NullPointerException on importing CSV data in Data Laboratory

Bug #654030 reported by Mathieu Bastian
8
This bug affects 1 person
Affects Status Importance Assigned to Milestone
Gephi
Fix Released
High
Eduardo Ramos
0.7
Fix Released
High
Unassigned

Bug Description

Graph API throws NPE because source or target is null

Stack trace:
java.lang.NullPointerException
 at org.gephi.graph.dhns.core.GraphFactoryImpl.newEdge(GraphFactoryImpl.java:128)
 at org.gephi.graph.dhns.core.GraphFactoryImpl.newEdge(GraphFactoryImpl.java:123)
 at org.gephi.graph.dhns.core.GraphFactoryImpl.newEdge(GraphFactoryImpl.java:47)
 at org.gephi.datalab.impl.GraphElementsControllerImpl.buildEdge(GraphElementsControllerImpl.java:431)
 at org.gephi.datalab.impl.GraphElementsControllerImpl.createEdge(GraphElementsControllerImpl.java:89)
 at org.gephi.datalab.impl.AttributeColumnsControllerImpl.importCSVToEdgesTable(AttributeColumnsControllerImpl.java:597)
 at org.gephi.datalab.plugin.manipulators.general.ui.ImportCSVUIWizardAction.performAction(ImportCSVUIWizardAction.java:85)
 at org.gephi.datalab.plugin.manipulators.general.ImportCSV.execute(ImportCSV.java:40)
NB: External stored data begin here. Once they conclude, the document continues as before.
-- pv_equiv track=rewrite | github.com/neosizzle/gomoku | backend/example/static_eval_example/main.py | generate_row_indices
-- ===== SOURCE A (Python) =====
-- def generate_row_indices(board_size):
--     row_indices = []
--     for i in range(board_size):
--         curr_row = []
--         for j in range(board_size):
--             curr_row.append(i * board_size + j)
--         row_indices.append(curr_row)
--     return row_indices
-- ===== SOURCE B (Python) =====
-- def generate_row_indices(board_size):
--     n = max(board_size, 0)
--     flat = range(n * n)
--     return [list(flat[i * n:(i + 1) * n]) for i in range(n)]
-- ===== Notes on version B (the rewrite author's own statement) =====
-- stated objective: alternative
-- what changed: B builds the flat sequence 0..n*n-1 once and reshapes it into rows by slicing, instead of nested loops recomputing i*board_size+j per element.
import Mathlib
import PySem

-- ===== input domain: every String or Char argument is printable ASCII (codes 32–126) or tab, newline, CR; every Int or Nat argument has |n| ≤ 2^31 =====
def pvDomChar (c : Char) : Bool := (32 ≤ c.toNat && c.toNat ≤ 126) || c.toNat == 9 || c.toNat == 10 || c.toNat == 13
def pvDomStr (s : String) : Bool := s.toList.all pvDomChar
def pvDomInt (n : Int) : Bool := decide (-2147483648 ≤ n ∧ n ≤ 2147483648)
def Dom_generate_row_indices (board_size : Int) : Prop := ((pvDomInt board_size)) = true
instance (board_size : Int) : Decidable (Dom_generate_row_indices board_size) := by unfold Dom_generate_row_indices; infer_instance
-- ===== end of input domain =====

-- B builds the flat index sequence 0..n*n-1 once and reshapes it into rows by slicing (alternative decomposition; same cost).


-- ===== PORT A =====
def generate_row_indices (board_size : Int) : List (List Int) :=
  (PySem.List.pyRange 0 board_size 1).foldl
    (fun row_indices i =>
      row_indices ++
        [(PySem.List.pyRange 0 board_size 1).foldl
          (fun curr_row j => curr_row ++ [i * board_size + j]) []])
    []

-- ===== PORT B =====
-- B: build flat = list(range(n*n)) once, then chunk it into rows by slicing.
def generate_row_indices_alt (board_size : Int) : List (List Int) :=
  let n := max board_size 0
  let flat := PySem.List.pyRange 0 (n * n) 1
  (PySem.List.pyRange 0 n 1).map
    (fun i => PySem.List.slice flat (some (i * n)) (some ((i + 1) * n)))

-- ===== PRECONDITION & SPEC =====
def Spec_generate_row_indices (board_size : Int) (out : List (List Int)) : Prop := out = generate_row_indices_alt board_size
instance (board_size : Int) (out : List (List Int)) : Decidable (Spec_generate_row_indices board_size out) := by unfold Spec_generate_row_indices; infer_instance

-- ===== CLAIM (what is proved, stated in full; the proofs are below) =====
def Claim_equal_generate_row_indices : Prop := ∀ (board_size : Int), Dom_generate_row_indices board_size → Spec_generate_row_indices board_size (generate_row_indices board_size)

-- ===== LEMMAS AND PROOFS =====

-- ===== VERDICT (by name: the statement is the Claim_ definition above) =====
-- One row of B: a slice of range(n*n) is the corresponding contiguous pyRange.
theorem pv_row_eq (n i : Int) (h0 : 0 ≤ i) (hi : i < n) :
    PySem.List.slice (PySem.List.pyRange 0 (n * n) 1) (some (i * n)) (some ((i + 1) * n))
      = (PySem.List.pyRange 0 n 1).map (fun j => i * n + j) := by
  have hn : 0 < n := lt_of_le_of_lt h0 hi
  have ha : 0 ≤ i * n := mul_nonneg h0 (le_of_lt hn)
  have hb : 0 ≤ (i + 1) * n := mul_nonneg (by omega) (le_of_lt hn)
  have c1 : ((i * n).toNat : Int) = i * n := Int.toNat_of_nonneg ha
  have c2 : (((i + 1) * n).toNat : Int) = (i + 1) * n := Int.toNat_of_nonneg hb
  have c3 : ((n * n).toNat : Int) = n * n := Int.toNat_of_nonneg (by positivity)
  have c4 : (i + 1) * n ≤ n * n := by nlinarith
  have c5 : i * n + n = (i + 1) * n := by ring
  rw [PySem.List.slice_toNat _ ha hb]
  apply List.ext_getElem
  · simp only [List.length_take, List.length_drop, List.length_map,
      PySem.List.length_pyRange_one]
    omega
  · intro k h1 h2
    have hk : k < n.toNat := by
      simpa [PySem.List.length_pyRange_one] using h2
    simp only [List.getElem_take, List.getElem_drop, List.getElem_map]
    rw [PySem.List.getElem_pyRange_one, PySem.List.getElem_pyRange_one]
    push_cast
    omega

theorem generate_row_indices_spec : Claim_equal_generate_row_indices := by
  intro n _
  unfold Spec_generate_row_indices generate_row_indices generate_row_indices_alt
  rw [PySem.List.foldl_append_singleton_eq_map]
  simp only [List.nil_append]
  rcases (by omega : n ≤ 0 ∨ 0 < n) with hn | hn
  · rw [PySem.List.pyRange_one_eq_nil hn, PySem.List.pyRange_one_eq_nil (by omega : max n 0 ≤ 0)]
    simp
  · rw [max_eq_left (le_of_lt hn)]
    apply List.map_congr_left
    intro i hi
    rw [PySem.List.foldl_append_singleton_eq_map, List.nil_append]
    rw [PySem.List.mem_pyRange_one] at hi
    exact (pv_row_eq n i hi.1 hi.2).symm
Revision history for this message
Axel Bruns (a-bruns) wrote :

Attached is the edges CSV file (zipped) that I'm trying to import (data on Twitter @replies, extracted from a public Twapperkeeper archive).

Gephi chokes on the import after some time (never at the same place, it seems), and throws up the error; after that, it's possible in the Data Laboratory to find out where it finished (i.e. what the last imported edge was - the one with the highest edge ID).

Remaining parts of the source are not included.